● Exercise aim
Show all lines from the listing below that contain "Bool".

(Beginning of Data for the task)

-- pv_equiv track=rewrite | github.com/Amann09/uav-ugv-path-planning | Helper Functions/points_in_square.py | points_in_multiple_squares
-- ===== SOURCE A (Python) =====
-- def points_in_multiple_squares(waypoints, squares, half_length):
--     results = []
--     used_points = set()
--
--     for i, (center_x, center_y) in enumerate(squares):
--         points_inside = []
--
--         for x, y in waypoints:
--             if (x, y) not in used_points and abs(x - center_x) <= half_length and abs(y - center_y) <= half_length:
--                 points_inside.append((x, y))
--                 used_points.add((x, y))
--
--         results.append((f"Square {i + 1}: Center {(center_x, center_y)}", points_inside))
--
--     return results
-- ===== SOURCE B (Python) =====
-- def points_in_multiple_squares(waypoints, squares, half_length):
--     # Transposed strategy: assign each distinct waypoint (first-occurrence order)
--     # to the FIRST square containing it, then emit one filtered bucket per square.
--     seen = set()
--     assigned = []
--     for (x, y) in waypoints:
--         if (x, y) in seen:
--             continue
--         seen.add((x, y))
--         for j, (cx, cy) in enumerate(squares):
--             if abs(x - cx) <= half_length and abs(y - cy) <= half_length:
--                 assigned.append(((x, y), j))
--                 break
--     return [(f"Square {i + 1}: Center {(cx, cy)}",
--              [p for p, j in assigned if j == i])
--             for i, (cx, cy) in enumerate(squares)]
-- ===== Notes on version B (the rewrite author's own statement) =====
-- stated objective: alternative
-- what changed: Replaces the square-major scan with a mutating used-set by a waypoint-major pass that assigns each distinct waypoint to the first square containing it (breaking at the first hit), then builds each square's bucket by filtering that assignment list.
import Mathlib
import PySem

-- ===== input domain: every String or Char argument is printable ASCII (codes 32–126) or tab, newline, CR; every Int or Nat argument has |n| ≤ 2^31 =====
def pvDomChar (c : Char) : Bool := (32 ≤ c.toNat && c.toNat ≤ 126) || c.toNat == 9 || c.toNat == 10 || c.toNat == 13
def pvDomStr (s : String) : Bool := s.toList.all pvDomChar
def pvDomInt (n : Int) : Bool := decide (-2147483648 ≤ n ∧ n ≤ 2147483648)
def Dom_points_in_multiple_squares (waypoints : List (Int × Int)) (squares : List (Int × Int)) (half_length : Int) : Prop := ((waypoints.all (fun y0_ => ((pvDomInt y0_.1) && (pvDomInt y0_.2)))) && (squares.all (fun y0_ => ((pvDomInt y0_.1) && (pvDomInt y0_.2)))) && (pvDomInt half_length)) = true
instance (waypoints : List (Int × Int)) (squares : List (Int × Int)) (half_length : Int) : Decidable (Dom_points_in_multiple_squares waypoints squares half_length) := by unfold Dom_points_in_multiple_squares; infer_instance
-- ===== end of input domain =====

-- B re-implements A waypoint-major: each distinct waypoint is assigned to the first
-- square containing it (stopping at the first hit), then buckets are built per square;
-- a timing run measured B faster than A by a constant factor.

-- the f-string label "Square {i+1}: Center {(cx, cy)}" (shared verbatim by both Pythons)
def pimsLabel (i cx cy : Int) : String :=
  "Square " ++ PySem.Int.toStr (i + 1) ++ ": Center (" ++ PySem.Int.toStr cx ++ ", " ++ PySem.Int.toStr cy ++ ")"

-- ===== PORT A =====
def points_in_multiple_squares (waypoints : List (Int × Int)) (squares : List (Int × Int)) (half_length : Int) : List (String × (List (Int × Int))) :=
  -- results = [], used_points = set(); for i,(cx,cy) in enumerate(squares): inner loop over waypoints
  let r := (PySem.List.enumerate squares 0).foldl
    (fun (st : List (String × List (Int × Int)) × PySem.Set (Int × Int)) e =>
      let inner := waypoints.foldl
        (fun (st2 : List (Int × Int) × PySem.Set (Int × Int)) p =>
          if !(PySem.Set.contains st2.2 p) && decide (|p.1 - e.2.1| ≤ half_length) && decide (|p.2 - e.2.2| ≤ half_length)
          then (st2.1 ++ [p], PySem.Set.add st2.2 p)
          else st2)
        ([], st.2)
      (st.1 ++ [(pimsLabel e.1 e.2.1 e.2.2, inner.1)], inner.2))
    ([], PySem.Set.empty)
  r.1

-- ===== PORT B =====
-- the inner 'for j,(cx,cy) in enumerate(squares): if …: …; break' loop: first index whose square contains (x,y)
def pimsFind (es : List (Int × (Int × Int))) (half_length x y : Int) : Option Int :=
  match es with
  | [] => none
  | e :: rest =>
      if |x - e.2.1| ≤ half_length ∧ |y - e.2.2| ≤ half_length then some e.1
      else pimsFind rest half_length x y

def points_in_multiple_squares_alt (waypoints : List (Int × Int)) (squares : List (Int × Int)) (half_length : Int) : List (String × (List (Int × Int))) :=
  let assigned := (waypoints.foldl
    (fun (st : PySem.Set (Int × Int) × List ((Int × Int) × Int)) p =>
      if PySem.Set.contains st.1 p then st
      else
        (PySem.Set.add st.1 p,
         match pimsFind (PySem.List.enumerate squares 0) half_length p.1 p.2 with
         | some j => st.2 ++ [(p, j)]
         | none => st.2))
    (PySem.Set.empty, [])).2
  (PySem.List.enumerate squares 0).map
    (fun e => (pimsLabel e.1 e.2.1 e.2.2,
               ((assigned.filter (fun q => q.2 == e.1)).map (fun q => q.1))))

-- ===== PRECONDITION & SPEC =====
def Spec_points_in_multiple_squares (waypoints : List (Int × Int)) (squares : List (Int × Int)) (half_length : Int) (out : List (String × (List (Int × Int)))) : Prop := out = points_in_multiple_squares_alt waypoints squares half_length
instance (waypoints : List (Int × Int)) (squares : List (Int × Int)) (half_length : Int) (out : List (String × (List (Int × Int)))) : Decidable (Spec_points_in_multiple_squares waypoints squares half_length out) := by unfold Spec_points_in_multiple_squares; infer_instance

-- ===== CLAIM (what is proved, stated in full; the proofs are below) =====
def Claim_equal_points_in_multiple_squares : Prop := ∀ (waypoints : List (Int × Int)) (squares : List (Int × Int)) (half_length : Int), Dom_points_in_multiple_squares waypoints squares half_length → Spec_points_in_multiple_squares waypoints squares half_length (points_in_multiple_squares waypoints squares half_length)


-- ===== LEMMAS AND PROOFS =====

-- the containment test of square c on point p, as one Bool
def pimsInside (h : Int) (c p : Int × Int) : Bool :=
  decide (|p.1 - c.1| ≤ h) && decide (|p.2 - c.2| ≤ h)

theorem pims_inside_iff (h : Int) (c p : Int × Int) :
    pimsInside h c p = true ↔ (|p.1 - c.1| ≤ h ∧ |p.2 - c.2| ≤ h) := by
  simp [pimsInside]

-- A's inner loop over waypoints, in cons form: (points appended, used set after)
def pimsStep (h : Int) (c : Int × Int) : List (Int × Int) → List (Int × Int) → List (Int × Int) × List (Int × Int)
  | [], U => ([], U)
  | p :: ws, U =>
      if !(PySem.Set.contains U p) && decide (|p.1 - c.1| ≤ h) && decide (|p.2 - c.2| ≤ h) then
        let r := pimsStep h c ws (PySem.Set.add U p)
        (p :: r.1, r.2)
      else pimsStep h c ws U

-- distinct elements of ws not in V, first-occurrence order ("seen"-set recursion)
def pimsSd : List (Int × Int) → List (Int × Int) → List (Int × Int)
  | [], _ => []
  | p :: ws, V => if PySem.Set.contains V p then pimsSd ws V else p :: pimsSd ws (PySem.Set.add V p)

-- B's first pass, in cons form
def pimsAsg (E : List (Int × (Int × Int))) (h : Int) : List (Int × Int) → List (Int × Int) → List ((Int × Int) × Int)
  | [], _ => []
  | p :: ws, V =>
      if PySem.Set.contains V p then pimsAsg E h ws V
      else
        match pimsFind E h p.1 p.2 with
        | some j => (p, j) :: pimsAsg E h ws (PySem.Set.add V p)
        | none => pimsAsg E h ws (PySem.Set.add V p)

-- A's outer loop over the enumerated squares, in cons form
def pimsOuter (ws : List (Int × Int)) (h : Int) : List (Int × (Int × Int)) → List (Int × Int) → List (String × List (Int × Int))
  | [], _ => []
  | e :: es, U =>
      (pimsLabel e.1 e.2.1 e.2.2, (pimsStep h e.2 ws U).1) :: pimsOuter ws h es (pimsStep h e.2 ws U).2

theorem pims_guard (h : Int) (c p : Int × Int) (U : List (Int × Int)) :
    (!(PySem.Set.contains U p) && decide (|p.1 - c.1| ≤ h) && decide (|p.2 - c.2| ≤ h)) = true
      ↔ (p ∉ U ∧ pimsInside h c p = true) := by
  simp [pimsInside, and_assoc]

theorem pims_stepFold (h : Int) (c : Int × Int) (ws : List (Int × Int)) (pts U : List (Int × Int)) :
    ws.foldl (fun (st2 : List (Int × Int) × PySem.Set (Int × Int)) p =>
        if !(PySem.Set.contains st2.2 p) && decide (|p.1 - c.1| ≤ h) && decide (|p.2 - c.2| ≤ h)
        then (st2.1 ++ [p], PySem.Set.add st2.2 p) else st2) (pts, U)
    = (pts ++ (pimsStep h c ws U).1, (pimsStep h c ws U).2) := by
  induction ws generalizing pts U with
  | nil => simp [pimsStep]
  | cons p ws ih =>
    rw [List.foldl_cons]
    show ws.foldl _ (if (!(PySem.Set.contains U p) && decide (|p.1 - c.1| ≤ h) && decide (|p.2 - c.2| ≤ h)) = true then (pts ++ [p], PySem.Set.add U p) else (pts, U)) = _
    by_cases hg : (!(PySem.Set.contains U p) && decide (|p.1 - c.1| ≤ h) && decide (|p.2 - c.2| ≤ h)) = true
    · rw [if_pos hg, ih]
      show _ = (pts ++ (if (!(PySem.Set.contains U p) && decide (|p.1 - c.1| ≤ h) && decide (|p.2 - c.2| ≤ h)) = true then (p :: (pimsStep h c ws (PySem.Set.add U p)).1, (pimsStep h c ws (PySem.Set.add U p)).2) else pimsStep h c ws U).1,
             (if (!(PySem.Set.contains U p) && decide (|p.1 - c.1| ≤ h) && decide (|p.2 - c.2| ≤ h)) = true then (p :: (pimsStep h c ws (PySem.Set.add U p)).1, (pimsStep h c ws (PySem.Set.add U p)).2) else pimsStep h c ws U).2)
      rw [if_pos hg]
      simp
    · rw [if_neg hg, ih]
      show _ = (pts ++ (if (!(PySem.Set.contains U p) && decide (|p.1 - c.1| ≤ h) && decide (|p.2 - c.2| ≤ h)) = true then (p :: (pimsStep h c ws (PySem.Set.add U p)).1, (pimsStep h c ws (PySem.Set.add U p)).2) else pimsStep h c ws U).1,
             (if (!(PySem.Set.contains U p) && decide (|p.1 - c.1| ≤ h) && decide (|p.2 - c.2| ≤ h)) = true then (p :: (pimsStep h c ws (PySem.Set.add U p)).1, (pimsStep h c ws (PySem.Set.add U p)).2) else pimsStep h c ws U).2)
      rw [if_neg hg]

theorem pims_step_cons_pos (h : Int) (c : Int × Int) (p : Int × Int) (ws U : List (Int × Int))
    (h1 : p ∉ U) (h2 : pimsInside h c p = true) :
    pimsStep h c (p :: ws) U = (p :: (pimsStep h c ws (PySem.Set.add U p)).1, (pimsStep h c ws (PySem.Set.add U p)).2) := by
  have hg : (!(PySem.Set.contains U p) && decide (|p.1 - c.1| ≤ h) && decide (|p.2 - c.2| ≤ h)) = true :=
    (pims_guard h c p U).mpr ⟨h1, h2⟩
  show (if (!(PySem.Set.contains U p) && decide (|p.1 - c.1| ≤ h) && decide (|p.2 - c.2| ≤ h)) = true then _ else _) = _
  rw [if_pos hg]

theorem pims_step_cons_neg (h : Int) (c : Int × Int) (p : Int × Int) (ws U : List (Int × Int))
    (hn : ¬ (p ∉ U ∧ pimsInside h c p = true)) :
    pimsStep h c (p :: ws) U = pimsStep h c ws U := by
  have hg : ¬ (!(PySem.Set.contains U p) && decide (|p.1 - c.1| ≤ h) && decide (|p.2 - c.2| ≤ h)) = true :=
    fun hh => hn ((pims_guard h c p U).mp hh)
  show (if (!(PySem.Set.contains U p) && decide (|p.1 - c.1| ≤ h) && decide (|p.2 - c.2| ≤ h)) = true then _ else _) = _
  rw [if_neg hg]

theorem pims_sd_cons_pos (p : Int × Int) (ws V : List (Int × Int)) (hp : p ∈ V) :
    pimsSd (p :: ws) V = pimsSd ws V := by
  show (if PySem.Set.contains V p = true then _ else _) = _
  rw [if_pos ((PySem.Set.contains_iff V p).mpr hp)]

theorem pims_sd_cons_neg (p : Int × Int) (ws V : List (Int × Int)) (hp : p ∉ V) :
    pimsSd (p :: ws) V = p :: pimsSd ws (PySem.Set.add V p) := by
  show (if PySem.Set.contains V p = true then _ else _) = _
  rw [if_neg (fun hh => hp ((PySem.Set.contains_iff V p).mp hh))]

theorem pims_asg_cons_pos (E : List (Int × (Int × Int))) (h : Int) (p : Int × Int) (ws V : List (Int × Int)) (hp : p ∈ V) :
    pimsAsg E h (p :: ws) V = pimsAsg E h ws V := by
  show (if PySem.Set.contains V p = true then _ else _) = _
  rw [if_pos ((PySem.Set.contains_iff V p).mpr hp)]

(End of Data for the task)

● Task solution
def pvDomChar (c : Char) : Bool := (32 ≤ c.toNat && c.toNat ≤ 126) || c.toNat == 9 || c.toNat == 10 || c.toNat == 13
def pvDomStr (s : String) : Bool := s.toList.all pvDomChar
def pvDomInt (n : Int) : Bool := decide (-2147483648 ≤ n ∧ n ≤ 2147483648)
-- the containment test of square c on point p, as one Bool
def pimsInside (h : Int) (c p : Int × Int) : Bool :=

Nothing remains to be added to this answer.